On 2010-07-03, at 17:43 , Peter Ehlers wrote:

> 
> On 2010-07-03 0:05, Godfrey van der Linden wrote:
>> G'day, All.
>> 
>> I have been trying to trackdown a problem in my R analysis script. I perform a scale() operation on a matrix then do further work.
>> 
>> Is there any way of inverting the scale() such that
>>     sX<- scale(X)
>>     Xprime<- inv.scale(x); 	# does inv.scale exist?
>> 
>> resulting in Xprime_{ij} == X_{ij} where Xprime_{ij} \in R
>> 
>> There must be some way of doing it but I'm such a newb that I haven't been able to find it.
>> 
>> Thanks
>> 
>> Godfrey
>> 
> 
> If your sX hasn't lost the "scaled:center" and
> "scaled:scale" attributes that it got from the
> scale() operation, then you can just reverse
> the scaling procedure using those. Multiply
> columns by the "scale" attribute, then add the
> "center" attribute. Something like:
> 
> MN <- attr(sx, "scaled:center")
> SD <- attr(sx, "scaled:scale")
> Xprime <- t(apply(sx, 1, function(x){x * SD + MN}))
> 
> If the attributes have been lost by your further
> work, then I'm afraid you're out of luck.
> 
>  -Peter Ehlers

Thanks for this, I had forgotten the transpose function existed. I did maintain the attributes, though I was surprised how many times I had to move them manually in my script.

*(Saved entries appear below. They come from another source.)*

-- pv_equiv track=rewrite | github.com/komatiraju032/zspotify | zspotify/app.py | check_for_allowed_types
-- ===== SOURCE A (Python) =====
-- from typing import List
--
-- def check_for_allowed_types(splits, split, current_index) -> List[str]:
--     """Checks for the allowed types in users input"""
--     allowed_types = ['track', 'playlist', 'album', 'artist']
--     passed_types = []
--     for index in range(current_index + 1, len(splits)):
--         if splits[index][0] == '-':
--             break
--
--         if splits[index] not in allowed_types:
--             types = '\n'.join(allowed_types)
--             raise ValueError(f'Parameters passed after {split}'
--                              f' option must be from this list:\n{types}')
--
--         passed_types.append(splits[index])
--     return passed_types
-- ===== SOURCE B (Python) =====
-- def check_for_allowed_types(splits, split, current_index):
--     """Checks for the allowed types in users input"""
--     allowed_types = ['track', 'playlist', 'album', 'artist']
--     tail = splits[current_index + 1:]
--     stop = next((i for i in range(len(tail)) if tail[i][0] == '-'), len(tail))
--     passed_types = tail[:stop]
--     if any(s not in allowed_types for s in passed_types):
--         types = '\n'.join(allowed_types)
--         raise ValueError(f'Parameters passed after {split}'
--                          f' option must be from this list:\n{types}')
--     return passed_types
-- ===== Notes on version B (the rewrite author's own statement) =====
-- stated objective: alternative
-- what changed: A's single fused loop (index-range scan that breaks on '-', validates and appends element by element) is replaced by slice-then-takewhile collection followed by a separate membership-validation pass over the collected list.
-- outside the precondition, e.g. on check_for_allowed_types(['track'], 'x', -2): A returns ['track', 'track'], B returns ['track']
import Mathlib
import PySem

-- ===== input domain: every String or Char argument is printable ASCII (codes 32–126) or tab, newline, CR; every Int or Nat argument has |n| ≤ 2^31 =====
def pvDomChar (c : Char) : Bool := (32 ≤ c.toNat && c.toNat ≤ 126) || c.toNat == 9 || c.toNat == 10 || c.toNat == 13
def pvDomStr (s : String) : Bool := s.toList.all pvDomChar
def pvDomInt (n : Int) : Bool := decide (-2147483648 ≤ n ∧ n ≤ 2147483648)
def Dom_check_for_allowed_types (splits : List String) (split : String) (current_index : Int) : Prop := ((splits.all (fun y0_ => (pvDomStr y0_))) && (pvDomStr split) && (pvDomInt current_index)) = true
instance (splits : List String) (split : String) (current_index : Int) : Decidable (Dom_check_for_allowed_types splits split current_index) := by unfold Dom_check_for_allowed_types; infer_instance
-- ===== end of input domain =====

-- B replaces A's fused scan-validate-append loop by a slice + takewhile collection and a
-- separate validation pass (objective: alternative decomposition, same cost).

-- ===== PORT A =====
def pvAllowed : List String := ["track", "playlist", "album", "artist"]

-- the for-loop of A: state = passed_types so far; `none`/bad cases are Python raises, excluded by Pre_
def pvGoA (splits : List String) : List Int → List String → List String
  | [], acc => acc
  | i :: rest, acc =>
    match PySem.List.pyGet? splits i with
    | none => acc      -- IndexError on splits[index] (outside Pre_)
    | some s =>
      match PySem.Str.pyGet? s 0 with
      | none => acc    -- IndexError on splits[index][0] (outside Pre_)
      | some c =>
        if c = '-' then acc
        else if s ∈ pvAllowed then pvGoA splits rest (acc ++ [s])
        else acc       -- ValueError (outside Pre_)

def check_for_allowed_types (splits : List String) (split : String) (current_index : Int) : List String :=
  pvGoA splits (PySem.List.pyRange (current_index + 1) (splits.length : Int) 1) []

-- ===== PORT B =====
-- stop = next((i for i in range(len(tail)) if tail[i][0] == '-'), len(tail));
-- the structural scan below visits tail[0], tail[1], … exactly as the index scan does
-- (an empty string makes Python raise IndexError here; that input is outside Pre_)
def pvStop : List String → Nat
  | [] => 0
  | s :: rest =>
    match PySem.Str.pyGet? s 0 with
    | none => pvStop rest + 1
    | some c => if c = '-' then 0 else pvStop rest + 1

def check_for_allowed_types_alt (splits : List String) (split : String) (current_index : Int) : List String :=
  let tail := PySem.List.slice splits (some (current_index + 1)) none
  let passed_types := tail.take (pvStop tail)
  if passed_types.any (fun s => ¬ (s ∈ (["track", "playlist", "album", "artist"] : List String))) then []   -- ValueError (outside Pre_)
  else passed_types

-- ===== PRECONDITION & SPEC =====
def pvScanPred (s : String) : Bool := s.toList.head? != some '-'

-- Pre_ restricts to the natural domain current_index ≥ -1 (a negative current_index makes A rescan
-- the list tail via Python's negative-index wraparound, outside the function's purpose), and
-- excludes the inputs on which A raises (an empty string before the first '-'-element gives
-- IndexError, an element not in the allowed list gives ValueError).
def Pre_check_for_allowed_types (splits : List String) (split : String) (current_index : Int) : Prop :=
  -1 ≤ current_index ∧
  ∀ s ∈ (splits.drop (current_index + 1).toNat).takeWhile pvScanPred,
    s ∈ (["track", "playlist", "album", "artist"] : List String)

instance (splits : List String) (split : String) (current_index : Int) : Decidable (Pre_check_for_allowed_types splits split current_index) := by unfold Pre_check_for_allowed_types; infer_instance

def pvWitness_check_for_allowed_types : List String × String × Int := (["-d", "track"], "-d", 0)

def Spec_check_for_allowed_types (splits : List String) (split : String) (current_index : Int) (out : List String) : Prop := out = check_for_allowed_types_alt splits split current_index
instance (splits : List String) (split : String) (current_index : Int) (out : List String) : Decidable (Spec_check_for_allowed_types splits split current_index out) := by unfold Spec_check_for_allowed_types; infer_instance

-- ===== CLAIM (what is proved, stated in full; the proofs are below) =====
def Claim_equal_check_for_allowed_types : Prop := ∀ (splits : List String) (split : String) (current_index : Int), Dom_check_for_allowed_types splits split current_index → Pre_check_for_allowed_types splits split current_index → Spec_check_for_allowed_types splits split current_index (check_for_allowed_types splits split current_index)

-- ===== LEMMAS AND PROOFS =====

-- proof-side restatement of A's loop as structural recursion on the dropped tail
def pvGoA' : List String → List String → List String
  | [], acc => acc
  | s :: rest, acc =>
    match PySem.Str.pyGet? s 0 with
    | none => acc
    | some c =>
      if c = '-' then acc
      else if s ∈ pvAllowed then pvGoA' rest (acc ++ [s])
      else acc

lemma pvStr_pyGet_zero (s : String) : PySem.Str.pyGet? s 0 = s.toList.head? := by
  simp [PySem.Str.pyGet?, PySem.List.pyGet?_zero, List.head?_eq_getElem?]

lemma pvGoA_eq_goA'_aux (splits : List String) : ∀ (n k : Nat) (acc : List String),
    splits.length - k = n →
    pvGoA splits (PySem.List.pyRange (k : Int) (splits.length : Int) 1) acc
      = pvGoA' (splits.drop k) acc := by
  intro n
  induction n with
  | zero =>
    intro k acc hn
    have hle : splits.length ≤ k := by omega
    have h1 : PySem.List.pyRange (k : Int) (splits.length : Int) 1 = [] := by
      rw [List.eq_nil_iff_forall_not_mem]
      intro i hi
      rw [PySem.List.mem_pyRange_one] at hi
      omega
    rw [h1, List.drop_eq_nil_of_le hle]
    rfl
  | succ n ih =>
    intro k acc hn
    have hlt : k < splits.length := by omega
    have hltI : (k : Int) < (splits.length : Int) := by exact_mod_cast hlt
    rw [PySem.List.pyRange_one_cons hltI]
    rw [List.drop_eq_getElem_cons hlt]
    have hget : PySem.List.pyGet? splits (k : Int) = some splits[k] := by
      simp [PySem.List.pyGet?_natCast, List.getElem?_eq_getElem hlt]
    simp only [pvGoA, pvGoA', hget]
    cases hc : PySem.Str.pyGet? splits[k] 0 with
    | none => rfl
    | some c =>
      by_cases hdash : c = '-'
      · simp [hdash]
      · by_cases hmem : splits[k] ∈ pvAllowed
        · simp only [if_neg hdash, if_pos hmem]
          have hcast : (k : Int) + 1 = ((k + 1 : Nat) : Int) := by push_cast; ring
          rw [hcast]
          exact ih (k + 1) _ (by omega)
        · simp [hdash, hmem]

lemma pvGoA_eq_goA' (splits : List String) (k : Nat) (acc : List String) :
    pvGoA splits (PySem.List.pyRange (k : Int) (splits.length : Int) 1) acc
      = pvGoA' (splits.drop k) acc :=
  pvGoA_eq_goA'_aux splits (splits.length - k) k acc rfl

lemma pvTake_stop_eq_takeWhile : ∀ (tail : List String),
    tail.take (pvStop tail) = tail.takeWhile pvScanPred
  | [] => rfl
  | s :: rest => by
    have hh := pvStr_pyGet_zero s
    simp only [pvStop, List.takeWhile_cons]
    cases hc : PySem.Str.pyGet? s 0 with
    | none =>
      have hps : pvScanPred s = true := by
        simp [pvScanPred, hh ▸ hc]
      simp [hps, List.take_succ_cons, pvTake_stop_eq_takeWhile rest]
    | some c =>
      by_cases hdash : c = '-'
      · have hps : pvScanPred s = false := by
          subst hdash; simp [pvScanPred, hh ▸ hc]
        simp [hps, hdash]
      · have hps : pvScanPred s = true := by
          simp [pvScanPred, hh ▸ hc, hdash]
        simp [hps, hdash, List.take_succ_cons, pvTake_stop_eq_takeWhile rest]

lemma pvGoA'_eq : ∀ (tail acc : List String),
    (∀ s ∈ tail.takeWhile pvScanPred, s ∈ (["track", "playlist", "album", "artist"] : List String)) →
    pvGoA' tail acc = acc ++ tail.takeWhile pvScanPred
  | [], acc, _ => by simp [pvGoA']
  | s :: rest, acc, H => by
    have hh := pvStr_pyGet_zero s
    simp only [pvGoA', List.takeWhile_cons]
    cases hc : PySem.Str.pyGet? s 0 with
    | none =>
      have hps : pvScanPred s = true := by simp [pvScanPred, hh ▸ hc]
      have hmem : s ∈ (["track", "playlist", "album", "artist"] : List String) := by
        refine H s ?_
        simp [hps]
      -- every allowed string is nonempty, contradicting pyGet? s 0 = none
      have hne : PySem.Str.pyGet? s 0 ≠ none := by fin_cases hmem <;> decide
      exact absurd hc hne
    | some c =>
      by_cases hdash : c = '-'
      · have hps : pvScanPred s = false := by
          subst hdash; simp [pvScanPred, hh ▸ hc]
        simp [hps, hdash]
      · have hps : pvScanPred s = true := by simp [pvScanPred, hh ▸ hc, hdash]
        have hmem : s ∈ pvAllowed := by
          refine H s ?_
          simp [hps]
        have htl : ∀ x ∈ rest.takeWhile pvScanPred,
            x ∈ (["track", "playlist", "album", "artist"] : List String) := by
          intro x hx
          refine H x ?_
          simp [hps, hx]
        simp only [if_neg hdash, if_pos hmem, hps]
        rw [pvGoA'_eq rest (acc ++ [s]) htl]
        simp

-- ===== VERDICT (by name: the statement is the Claim_ definition above) =====
theorem check_for_allowed_types_spec : Claim_equal_check_for_allowed_types := by
  intro splits split ci _ hpre
  obtain ⟨hci, H⟩ := hpre
  unfold Spec_check_for_allowed_types check_for_allowed_types check_for_allowed_types_alt
  obtain ⟨k, hk⟩ : ∃ k : Nat, ci + 1 = (k : Int) :=
    ⟨(ci + 1).toNat, (Int.toNat_of_nonneg (by omega)).symm⟩
  rw [hk] at H ⊢
  simp only [Int.toNat_natCast] at H
  simp only [PySem.List.slice_from_natCast]
  rw [pvGoA_eq_goA' splits k [], pvGoA'_eq _ _ H, pvTake_stop_eq_takeWhile]
  have hany : ((splits.drop k).takeWhile pvScanPred).any
      (fun s => decide (¬ (s ∈ (["track", "playlist", "album", "artist"] : List String)))) = false := by
    simp only [List.any_eq_false, decide_eq_true_eq, not_not]
    intro s hs
    exact H s hs
  rw [hany]
  simp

Anyway I also tried a functional programming solution and I'm sort of curious what the differences are? I used rep to build out the SD and MN vectors. Something like this (though I have lost the precise code now and would have to regenerate it)

nr = nrow(sx)
Xprime = sx * rep(SD, each=nr) + rep(MN, each=nr);

Is there any way of determining which approach is more efficient?

Thanks again.

Godfrey